В петербургском отделении его собственного Департамента таких отыскались бы считаные единицы.

– Превосходно! Вундербар! – Подтолкнув Эшера к креслу у натопленной печи, монументального сооружения, облицованной плитками узорчатых изразцов с позолотой, князь позвонил в колокольчик. – А то, знаете ли, все эти банальные разглагольствования насчет положения в Сербии или общения с мертвыми довольно скоро до оскомины надоедают: серьезная нехватка достоверной информации ни той, ни другой теме совсем не на пользу. Чаю со мной выпьете, Джейми?

– Мистер Пламмер. А от приглашения я, пожалуй, буду вынужден отказаться. Неужто в городе не осталось никого из Берлина? Или, к примеру, из тех, кто был в Южной Африке?

– Либо в Китае, либо в Вене, либо в Боснии, либо в Месопотамии…

– А о Месопотамии вам кто рассказал? – с усмешкой парировал Эшер.

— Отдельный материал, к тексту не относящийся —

-- pv_equiv track=rewrite | github.com/dominikjessen/advent-of-code | 2023/day9/day9.py | extrapolate_history_front
-- ===== SOURCE A (Python) =====
-- from typing import List
--
-- def extrapolate_history_front(history: List[List[int]]) -> List[List[int]]:
--   extrapolated = history[:]
--   n = len(extrapolated)-1
--   while n >= 0:
--     if n == len(extrapolated)-1:
--       extrapolated[n] = [0] + extrapolated[n]
--     else:
--       firstVal = extrapolated[n][0] - extrapolated[n+1][0]
--       extrapolated[n] = [firstVal] + extrapolated[n]
--     n -= 1
--
--   return extrapolated
-- ===== SOURCE B (Python) =====
-- def extrapolate_history_front(history):
--     if not history:
--         return []
--     rest = extrapolate_history_front(history[1:])
--     first = 0 if not rest else history[0][0] - rest[0][0]
--     return [[first] + history[0]] + rest
-- ===== Notes on version B (the rewrite author's own statement) =====
-- stated objective: simpler
-- what changed: Replaces A's copy-then-mutate backward while loop, which indexes into the half-built list (extrapolated[n+1][0]) and rewrites slots with list.set, by a direct structural recursion on the rows that reads the needed value from the recursive result's head.
-- outside the precondition, e.g. on extrapolate_history_front([[], [1]]): A raises IndexError, B raises IndexError
import Mathlib
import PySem

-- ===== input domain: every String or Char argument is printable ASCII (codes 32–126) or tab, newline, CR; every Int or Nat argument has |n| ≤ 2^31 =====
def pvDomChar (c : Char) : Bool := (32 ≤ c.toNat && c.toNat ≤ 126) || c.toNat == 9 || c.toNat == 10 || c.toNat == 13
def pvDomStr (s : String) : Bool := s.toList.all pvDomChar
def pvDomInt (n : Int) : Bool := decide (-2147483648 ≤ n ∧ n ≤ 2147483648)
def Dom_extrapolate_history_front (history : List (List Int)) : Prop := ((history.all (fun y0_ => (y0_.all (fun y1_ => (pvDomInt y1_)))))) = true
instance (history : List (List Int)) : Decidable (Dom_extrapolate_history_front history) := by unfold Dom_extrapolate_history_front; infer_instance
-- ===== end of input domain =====

-- B replaces A's backward index-loop that mutates a copied list by a direct structural recursion on the rows; same return value (objective: simpler).

-- ===== PORT A =====
-- the while loop: n counts down; goA (k+1) ext performs the body with n = k, then recurses.
-- extrapolated[n][0] is ported as (… .getD n []).headD 0; inside Pre_ the row is nonempty, matching Python (which raises IndexError otherwise).
def extrapolate_history_front_loopA : Nat → List (List Int) → List (List Int)
  | 0, ext => ext
  | k+1, ext =>
    extrapolate_history_front_loopA k
      (if k == ext.length - 1 then
        ext.set k ([0] ++ ext.getD k [])
      else
        ext.set k ([((ext.getD k []).headD 0) - ((ext.getD (k+1) []).headD 0)] ++ ext.getD k []))

def extrapolate_history_front (history : List (List Int)) : List (List Int) :=
  -- extrapolated = history[:]; n = len(extrapolated)-1; while n >= 0: …
  extrapolate_history_front_loopA history.length history

-- ===== PORT B =====
-- history[0][0] / rest[0][0] ported as headD; inside Pre_ those rows are nonempty, matching Python.
def extrapolate_history_front_alt : List (List Int) → List (List Int)
  | [] => []
  | row :: tl =>
    let rest := extrapolate_history_front_alt tl
    let first := if rest = [] then 0 else row.headD 0 - (rest.headD []).headD 0
    ([first] ++ row) :: rest

-- ===== PRECONDITION & SPEC =====
-- Pre_ excludes exactly the inputs where the Pythons raise IndexError: a non-last row that is empty.
def Pre_extrapolate_history_front (history : List (List Int)) : Prop :=
  ∀ r ∈ history.dropLast, r ≠ []
instance (history : List (List Int)) : Decidable (Pre_extrapolate_history_front history) := by
  unfold Pre_extrapolate_history_front; infer_instance
def pvWitness_extrapolate_history_front : List (List Int) := [[10, 13, 16], [3, 3], [0]]

def Spec_extrapolate_history_front (history : List (List Int)) (out : List (List Int)) : Prop := out = extrapolate_history_front_alt history
instance (history : List (List Int)) (out : List (List Int)) : Decidable (Spec_extrapolate_history_front history out) := by unfold Spec_extrapolate_history_front; infer_instance

-- ===== CLAIM (what is proved, stated in full; the proofs are below) =====
def Claim_equal_extrapolate_history_front : Prop := ∀ (history : List (List Int)), Dom_extrapolate_history_front history → Pre_extrapolate_history_front history → Spec_extrapolate_history_front history (extrapolate_history_front history)

-- ===== LEMMAS AND PROOFS =====

theorem pv_getD_at (l : List (List Int)) (r : List Int) (s : List (List Int)) :
    (l ++ r :: s).getD l.length [] = r := by
  induction l with
  | nil => rfl
  | cons a t ih => simp

theorem pv_getD_at_succ (l : List (List Int)) (r q : List Int) (s : List (List Int)) :
    (l ++ r :: q :: s).getD (l.length + 1) [] = q := by
  induction l with
  | nil => rfl
  | cons a t ih => simp

theorem pv_set_at (l : List (List Int)) (r x : List Int) (s : List (List Int)) :
    (l ++ r :: s).set l.length x = l ++ x :: s := by
  induction l with
  | nil => rfl
  | cons a t ih => simp

theorem pv_alt_cons (row : List Int) (tl : List (List Int)) :
    extrapolate_history_front_alt (row :: tl)
      = ([if extrapolate_history_front_alt tl = [] then 0
          else row.headD 0 - ((extrapolate_history_front_alt tl).headD []).headD 0] ++ row)
          :: extrapolate_history_front_alt tl := rfl

theorem pv_alt_ne_nil (p : List Int) (ps : List (List Int)) :
    extrapolate_history_front_alt (p :: ps) ≠ [] := by
  rw [pv_alt_cons]; simp

theorem pv_loopA_inv : ∀ (pre post : List (List Int)),
    extrapolate_history_front_loopA pre.length (pre ++ extrapolate_history_front_alt post)
      = extrapolate_history_front_alt (pre ++ post) := by
  intro pre
  induction pre using List.reverseRecOn with
  | nil => intro post; simp [extrapolate_history_front_loopA]
  | append_singleton l r ih =>
    intro post
    cases post with
    | nil =>
      have hlen : (l ++ [r]).length = l.length + 1 := by simp
      rw [hlen]
      show extrapolate_history_front_loopA l.length _ = _
      have hcond : (l.length == (l ++ [r] ++ extrapolate_history_front_alt []).length - 1) = true := by
        simp [extrapolate_history_front_alt]
      rw [hcond]
      simp only [if_true, extrapolate_history_front_alt, List.append_nil]
      have h1 : (l ++ [r]) = l ++ r :: [] := by simp
      rw [h1, pv_getD_at, pv_set_at]
      have := ih [r]
      rw [pv_alt_cons] at this
      simpa [extrapolate_history_front_alt] using this
    | cons p ps =>
      have hlen : (l ++ [r]).length = l.length + 1 := by simp
      rw [hlen]
      show extrapolate_history_front_loopA l.length _ = _
      obtain ⟨q, qs, hq⟩ : ∃ q qs, extrapolate_history_front_alt (p :: ps) = q :: qs := by
        cases h : extrapolate_history_front_alt (p :: ps) with
        | nil => exact absurd h (pv_alt_ne_nil p ps)
        | cons q qs => exact ⟨q, qs, rfl⟩
      rw [hq]
      have hcond : (l.length == (l ++ [r] ++ q :: qs).length - 1) = false := by
        simp only [beq_eq_false_iff_ne, ne_eq, List.length_append, List.length_cons]
        omega
      rw [hcond]
      simp only [Bool.false_eq_true, if_false]
      have h1 : (l ++ [r] ++ q :: qs) = l ++ r :: q :: qs := by simp
      rw [h1, pv_getD_at]
      have h2 : (l ++ r :: q :: qs).getD (l.length + 1) [] = q := pv_getD_at_succ l r q qs
      rw [h2, pv_set_at]
      have hval : extrapolate_history_front_alt (r :: p :: ps)
          = ([r.headD 0 - q.headD 0] ++ r) :: q :: qs := by
        rw [pv_alt_cons, hq]; simp
      rw [show l ++ ([r.headD 0 - q.headD 0] ++ r) :: q :: qs
            = l ++ extrapolate_history_front_alt (r :: p :: ps) by rw [hval],
          ih (r :: p :: ps)]
      simp

-- ===== VERDICT (by name: the statement is the Claim_ definition above) =====
theorem extrapolate_history_front_spec : Claim_equal_extrapolate_history_front := by
  intro history _ _
  unfold Spec_extrapolate_history_front extrapolate_history_front
  have := pv_loopA_inv history []
  simpa [extrapolate_history_front_alt] using this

В ответ Разумовский шутливо погрозил ему пальцем:

– Бросьте, Джейми. Всех лиц никому не запомнить – ни вам, ни им. Насколько я могу судить, из людей дельных в германском посольстве остались лишь те, кто работает там со времен царя Александра – а то и вовсе с царствования Екатерины Великой. Давайте-ка, рассказывайте, чем я могу помочь в вашем «частном деле»? Чего ради вас занесло за тысячу восемьсот миль от прекрасной мадам Эшер, да еще в то время, когда германцам загорелось захватить Марокко, а мир вот-вот захлестнет революция?

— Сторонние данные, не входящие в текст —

theorem DRIVE1 (word : List Char) (ll : List (List Char)) :
    ∀ (fuel : Nat) (cand term : List Char) (pos sp : Nat), (cand = [] ∨ cand ∈ ll) →
    pvLoopOne word ll fuel cand term pos sp = pvFindCD ll (pvGenOne word fuel term pos sp) cand := by
  intro fuel
  induction fuel with
  | zero => intro cand term pos sp h; simp [pvLoopOne, pvGenOne, pvFindCD]
  | succ n ih =>
    intro cand term pos sp h
    simp only [pvLoopOne, pvGenOne, if_pos h]
    by_cases ht : term ≠ []
    · by_cases hp : pos < word.length
      · simp only [if_pos ht, if_pos hp, pvFindCD]
        by_cases hc : (word.take pos ++ term ++ (if sp ≠ 0 then '-' :: pvSuffixes.getD sp [] else [])) = [] ∨ (word.take pos ++ term ++ (if sp ≠ 0 then '-' :: pvSuffixes.getD sp [] else [])) ∈ ll
        · rw [if_pos hc]; exact ih _ _ _ _ hc
        · rw [if_neg hc]; exact pvLoopOne_pass _ _ _ _ _ _ _ hc
      · simp only [if_pos ht, if_neg hp, pvFindCD]
        by_cases hc : (word.take pos ++ term ++ (if sp ≠ 0 then '-' :: pvSuffixes.getD sp [] else [])) = [] ∨ (word.take pos ++ term ++ (if sp ≠ 0 then '-' :: pvSuffixes.getD sp [] else [])) ∈ ll
        · rw [if_pos hc]; exact ih _ _ _ _ hc
        · rw [if_neg hc]; exact pvLoopOne_pass _ _ _ _ _ _ _ hc
    · simp only [if_neg ht, pvFindCD]
      by_cases hc : (word.take pos ++ term ++ (if sp ≠ 0 then '-' :: pvSuffixes.getD sp [] else [])) = [] ∨ (word.take pos ++ term ++ (if sp ≠ 0 then '-' :: pvSuffixes.getD sp [] else [])) ∈ ll
      · rw [if_pos hc]; exact ih _ _ _ _ hc
      · rw [if_neg hc]; exact pvLoopOne_pass _ _ _ _ _ _ _ hc
theorem DRIVE2 (words : List (List Char)) (ll : List (List Char)) (longest : Nat) :
    ∀ (fuel : Nat) (cand : List Char) (sepPos numLetters sp : Nat), (cand = [] ∨ cand ∈ ll) →
    pvLoopMany words ll longest fuel cand sepPos numLetters sp
      = pvFindCD ll (pvGenMany words longest fuel sepPos numLetters sp) cand := by
  intro fuel
  induction fuel with
  | zero => intro cand sepPos numLetters sp h; simp [pvLoopMany, pvGenMany, pvFindCD]
  | succ n ih =>
    intro cand sepPos numLetters sp h
    have key : ∀ (c' : List Char) (a b c : Nat),
        pvLoopMany words ll longest n c' a b c
          = pvFindCD ll (c' :: pvGenMany words longest n a b c) cand := by
      intro c' a b c
      simp only [pvFindCD]
      by_cases hc : c' = [] ∨ c' ∈ ll
      · rw [if_pos hc]; exact ih _ _ _ _ hc
      · rw [if_neg hc]; exact pvLoopMany_pass _ _ _ _ _ _ _ _ hc
    simp only [pvLoopMany, pvGenMany, if_pos h]
    split_ifs <;> exact key _ _ _ _

theorem FCDapp (ll : List (List Char)) (l1 l2 : List (List Char)) (c : List Char)
    (hc : c ∈ l1) (hne : c ≠ []) (hnin : c ∉ ll) :
    ∀ d, pvFindCD ll (l1 ++ l2) d = pvFindCD ll l1 d := by
  induction l1 with
  | nil => cases hc
  | cons a r ihr =>
    intro d
    simp only [List.cons_append, pvFindCD]
    by_cases ha : a = [] ∨ a ∈ ll
    · rw [if_pos ha, if_pos ha]
      have hcr : c ∈ r := by
        rcases List.mem_cons.1 hc with h | h
        · subst h
          rcases ha with h1 | h1
          · exact absurd h1 hne
          · exact absurd h1 hnin
        · exact h
      exact ihr hcr _
    · rw [if_neg ha, if_neg ha]

theorem FCDfind (ll : List (List Char)) :
    ∀ (cands : List (List Char)), (∀ c ∈ cands, c ≠ []) →
    ∀ (c : List Char), c ∈ cands → c ∉ ll →
    ∀ d d', pvFindCD ll cands d = ((cands.find? (fun c => !(ll.contains c))).getD d') := by
  intro cands
  induction cands with
  | nil => intro _ c hc; cases hc
  | cons a r ihr =>
    intro hne c hc hnin d d'
    simp only [pvFindCD, List.find?]
    by_cases ha : a ∈ ll
    · have hfail : a = [] ∨ a ∈ ll := Or.inr ha
      rw [if_pos hfail]
      have hpr : (!(ll.contains a)) = false := by simp [ha]
      rw [hpr]
      have hcr : c ∈ r := by
        rcases List.mem_cons.1 hc with h | h
        · subst h; exact absurd ha hnin
        · exact h
      exact ihr (fun x hx => hne x (List.mem_cons_of_mem _ hx)) c hcr hnin _ _
    · have hanil : a ≠ [] := hne a (List.mem_cons_self ..)
      have hfail : ¬ (a = [] ∨ a ∈ ll) := by
        rintro (h | h)
        · exact hanil h
        · exact ha h
      rw [if_neg hfail]
      have hpr : (!(ll.contains a)) = true := by simp [ha]
      rw [hpr]
      simp
theorem genOne_pos (word : List Char) :
    ∀ (k pos f : Nat), pos + k = word.length →
    pvGenOne word (2*k + 2 + f) [] pos 0
      = (List.range' pos (k+1)).flatMap (fun p => [word.take p, word.take p ++ ['.']])
        ++ pvGenOne word f [] word.length 1 := by
  intro k
  induction k with
  | zero =>
    intro pos f h
    simp only [Nat.add_zero] at h
    subst h
    have h2 : 2*0 + 2 + f = f + 1 + 1 := by omega
    rw [h2]
    simp [pvGenOne, List.range']
  | succ n ih =>
    intro pos f h
    have hlt : pos < word.length := by omega
    have h2 : 2*(n+1) + 2 + f = (2*n + 2 + f) + 1 + 1 := by omega
    rw [h2]
    have hr : List.range' pos (n+1+1) = pos :: List.range' (pos+1) (n+1) := List.range'_succ ..
    rw [hr]
    simp only [pvGenOne, List.flatMap_cons]
    simp [hlt, ih (pos+1) f (by omega)]

theorem genOne_suf (word : List Char) :
    ∀ (sufs : List (List Char)) (sp f : Nat), pvSuffixes.drop sp = sufs → 1 ≤ sp →
    pvGenOne word (2*sufs.length + f) [] word.length sp
      = sufs.flatMap (fun s => [word ++ '-' :: s, word ++ '.' :: '-' :: s])
        ++ pvGenOne word f [] word.length (sp + sufs.length) := by
  intro sufs
  induction sufs with
  | nil => intro sp f _ _; simp
  | cons s rest ih =>
    intro sp f hdrop hsp
    have hget : pvSuffixes.getD sp [] = s := by
      rw [List.getD_eq_getElem?_getD]
      have h0 : pvSuffixes[sp + 0]? = some s := by
        rw [← List.getElem?_drop, hdrop]; rfl
      simp only [Nat.add_zero] at h0
      rw [h0]; rfl
    have hdrop2 : pvSuffixes.drop (sp+1) = rest := by
      rw [← List.tail_drop, hdrop]; rfl
    have h2 : 2*(s :: rest).length + f = (2*rest.length + f) + 1 + 1 := by simp; omega
    rw [h2]
    have hsp0 : sp ≠ 0 := by omega
    have hstep := ih (sp+1) f hdrop2 (by omega)
    simp only [pvGenOne, hget]
    simp only [ne_eq, not_true_eq_false, ite_false,
      List.take_length, List.append_nil, lt_irrefl, List.length_cons]
    rw [hstep, show sp + (rest.length + 1) = sp + 1 + rest.length from by omega]
    simp [List.append_assoc]
    exact hsp0
theorem pvGenOne_structure' (word : List Char) (f : Nat) (pos0 : Nat)
    (hpos : pos0 ≤ word.length) :
    pvGenOne word (2 * (word.length - pos0) + 54 + f) [] pos0 0
      = (List.range' pos0 (word.length + 1 - pos0)).flatMap
          (fun p => [word.take p, word.take p ++ ['.']])
        ++ pvLetters.flatMap (fun c => [word ++ '-' :: [c], word ++ '.' :: '-' :: [c]])
        ++ pvGenOne word f [] word.length 27 := by
  have hdrop : pvSuffixes.drop 1 = pvLetters.map (fun c => [c]) := rfl
  have hlen : (pvLetters.map (fun c => [c])).length = 26 := by decide
  have h1 : 2 * (word.length - pos0) + 54 + f = 2*(word.length - pos0) + 2 + (2*26 + f) := by omega
  rw [h1, genOne_pos word (word.length - pos0) pos0 (2*26+f) (by omega)]
  have h2 : (2:Nat)*26 + f = 2 * (pvLetters.map (fun c => [c])).length + f := by rw [hlen]
  rw [h2, genOne_suf word (pvLetters.map (fun c => [c])) 1 f hdrop (by omega)]
  rw [show word.length + 1 - pos0 = (word.length - pos0) + 1 from by omega]
  rw [List.flatMap_map, hlen, List.append_assoc]
theorem genMany_nl (words : List (List Char)) (longest : Nat) :
    ∀ (k nl f : Nat), nl + k = longest →
    pvGenMany words longest (3*k + 3 + f) 0 nl 0
      = (List.range' nl (k+1)).flatMap (fun n =>
          pvSeps.map (fun sep =>
            PySem.Chars.join sep (words.map (List.take n)) ++ (if sep = ['.'] then ['.'] else [])))
        ++ pvGenMany words longest f 0 longest 1 := by
  intro k
  induction k with
  | zero =>
    intro nl f h
    simp only [Nat.add_zero] at h
    subst h
    rw [show 3*0 + 3 + f = f + 1 + 1 + 1 from by omega]
    simp [pvGenMany, List.range', pvSeps, pvSuffixes]
  | succ n ih =>
    intro nl f h
    have hne : nl ≠ longest := by omega
    rw [show 3*(n+1) + 3 + f = (3*n + 3 + f) + 1 + 1 + 1 from by omega]
    rw [List.range'_succ]
    simp only [List.flatMap_cons]
    simp [pvGenMany, pvSeps, pvSuffixes, hne, ih (nl+1) f (by omega)]

theorem genMany_suf (words : List (List Char)) (longest : Nat) :
    ∀ (sufs : List (List Char)) (sp f : Nat), pvSuffixes.drop sp = sufs → 1 ≤ sp →
    pvGenMany words longest (3*sufs.length + f) 0 longest sp
      = sufs.flatMap (fun s =>
          pvSeps.map (fun sep =>
            PySem.Chars.join sep (words.map (List.take longest))
              ++ (if sep = ['.'] then '.' :: '-' :: s else '-' :: s)))
        ++ pvGenMany words longest f 0 longest (sp + sufs.length) := by
  intro sufs
  induction sufs with
  | nil => intro sp f _ _; simp
  | cons s rest ih =>
    intro sp f hdrop hsp
    have hgetE : pvSuffixes[sp]? = some s := by
      have h0 : pvSuffixes[sp + 0]? = some s := by
        rw [← List.getElem?_drop, hdrop]; rfl
      simpa using h0
    have hget : pvSuffixes.getD sp [] = s := by
      rw [List.getD_eq_getElem?_getD, hgetE]; rfl
    have hdrop2 : pvSuffixes.drop (sp+1) = rest := by
      rw [← List.tail_drop, hdrop]; rfl
    have hsne : s ≠ [] := by
      have hmem : s ∈ pvSuffixes.drop 1 := by
        have h2 : (pvSuffixes.drop 1).drop (sp - 1) = s :: rest := by
          rw [List.drop_drop, show 1 + (sp - 1) = sp from by omega, hdrop]
        have h3 : s ∈ (pvSuffixes.drop 1).drop (sp - 1) := by
          rw [h2]; exact List.mem_cons_self ..
        exact List.mem_of_mem_drop h3
      rw [show pvSuffixes.drop 1 = pvLetters.map (fun c => [c]) from rfl] at hmem
      obtain ⟨c, _, hc⟩ := List.mem_map.1 hmem
      simp [← hc]
    rw [show 3*(s :: rest).length + f = (3*rest.length + f) + 1 + 1 + 1 from by simp; omega]
    have hstep := ih (sp+1) f hdrop2 (by omega)
    simp [pvGenMany, pvSeps, hgetE, hsne, hstep,
      show sp + (rest.length + 1) = sp + 1 + rest.length from by omega]
theorem pvGenMany_structure' (words : List (List Char)) (longest f : Nat) (h1 : 1 ≤ longest) :
    pvGenMany words longest (3*longest + 78 + f) 0 1 0
      = (List.range' 1 longest).flatMap (fun nl =>
          pvSeps.map (fun sep =>
            PySem.Chars.join sep (words.map (List.take nl)) ++ (if sep = ['.'] then ['.'] else [])))
        ++ pvLetters.flatMap (fun c =>
          pvSeps.map (fun sep =>
            PySem.Chars.join sep (words.map (List.take longest))
              ++ (if sep = ['.'] then '.' :: '-' :: [c] else '-' :: [c])))
        ++ pvGenMany words longest f 0 longest 27 := by
  have hdrop : pvSuffixes.drop 1 = pvLetters.map (fun c => [c]) := rfl
  have hlen : (pvLetters.map (fun c => [c])).length = 26 := by decide
  rw [show 3*longest + 78 + f = 3*(longest - 1) + 3 + (3*26 + f) from by omega,
    genMany_nl words longest (longest - 1) 1 (3*26+f) (by omega)]
  rw [show (3:Nat)*26 + f = 3 * (pvLetters.map (fun c => [c])).length + f from by rw [hlen],
    genMany_suf words longest (pvLetters.map (fun c => [c])) 1 f hdrop (by omega)]
  rw [show longest - 1 + 1 = longest from by omega, List.flatMap_map, hlen, List.append_assoc]

theorem pvCandsOne_ne_nil (word : List Char) (hw : word ≠ []) :
    ∀ c ∈ pvCandsOne word, c ≠ [] := by
  intro c hc
  rcases List.mem_append.1 hc with h | h
  · obtain ⟨p, hp, hcp⟩ := List.mem_flatMap.1 h
    have hp1 : 1 ≤ p := by
      have := List.left_le_of_mem_range' hp
      have hw1 : 1 ≤ word.length := by
        cases word
        · exact absurd rfl hw
        · simp
      omega
    have htk : word.take p ≠ [] := by
      intro hnil
      rcases List.take_eq_nil_iff.mp hnil with h0 | h0
      · omega
      · exact hw h0
    simp only [List.mem_cons, List.not_mem_nil, or_false] at hcp
    rcases hcp with h2 | h2
    · subst h2; exact htk
    · subst h2; exact List.append_ne_nil_of_left_ne_nil htk _
  · obtain ⟨a, _, hca⟩ := List.mem_flatMap.1 h
    simp only [List.mem_cons, List.not_mem_nil, or_false] at hca
    rcases hca with h2 | h2
    · subst h2; exact List.append_ne_nil_of_left_ne_nil hw _
    · subst h2; exact List.append_ne_nil_of_left_ne_nil hw _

– А вот это меня не касается, – отрезал Эшер, принимая чай – в серебряном подстаканнике, с куском сахара, заваренный крепче, чем в Англии варят кофе, – от все того же ливрейного лакея, соизволившего подойти к нему с подносом в руках.

Облагодетельствовав Эшера, лакей удалился, и тогда князь, понизив голос, продолжил:

– А что же вас тогда касается, Джейми? Что привело вас к нам? Дорога неблизкая, время года для поездок не лучшее, и все это чистая правда.

– Правда ли, нет ли, – в той же мере понизив голос, ответил Эшер, – услышав, что я хочу выяснить, вы в любом случае решите, будто я спятил.

С этим он ненадолго умолк, размышляя, о многом ли сможет расспросить Разумовского, не подтолкнув русских начать собственное расследование, и многое ли почерпнет из списка, составленного по его просьбе Лидией (следовало надеяться, письмо от нее прибудет уже на днях). Одно слово «немецкий», а уж тем более в сочетании со словом «ученый», вполне могло заинтересовать Третье отделение… и в итоге привести к выдворению Эшера из пределов Российской империи.

– Не могли бы вы поговорить с полицией, а еще лучше – в Охранном, и выяснить, не наблюдалось ли здесь, в Петербурге, случаев так называемого… самовозгорания человека? – поразмыслив, спросил он.

Брови Разумовского поднялись кверху до середины лба.

– Как у Диккенса?[21]

– Как у Диккенса, – кивнув, подтвердил Эшер.

– А зачем?..

Эшер, приподняв ладонь кверху, покачал головой.

– Именно это мне в данный момент нужно выяснить, – сказал он. – Доказательств не требуется, достаточно упоминаний. Меня интересует, не отмечалось ли чего-то подобного в течение последних двух месяцев.

«Не можешь начать с одного конца, начинай с другого… по крайней мере, пока не прибудет письмо от Лидии».

Довольно долгое время русский молчал, щуря голубые глаза. Слышал ли, читал ли он – или хоть кто-нибудь – донесения о находке в старинном дворце посреди древней части Константинополя, из которого Эшер с Лидией вышли наружу тем зимним утром в 1909-м, о четырех, а то и пяти обугленных трупах, сгоревших почти целиком, хотя ни кострищ, ни следов чего-либо горючего поблизости не нашлось? Турецкие власти предпочли замять дело, и свидетельства о странном событии наверняка затерялись среди описаний куда более масштабных беспорядков, волной прокатившихся той ночью по древнему городу.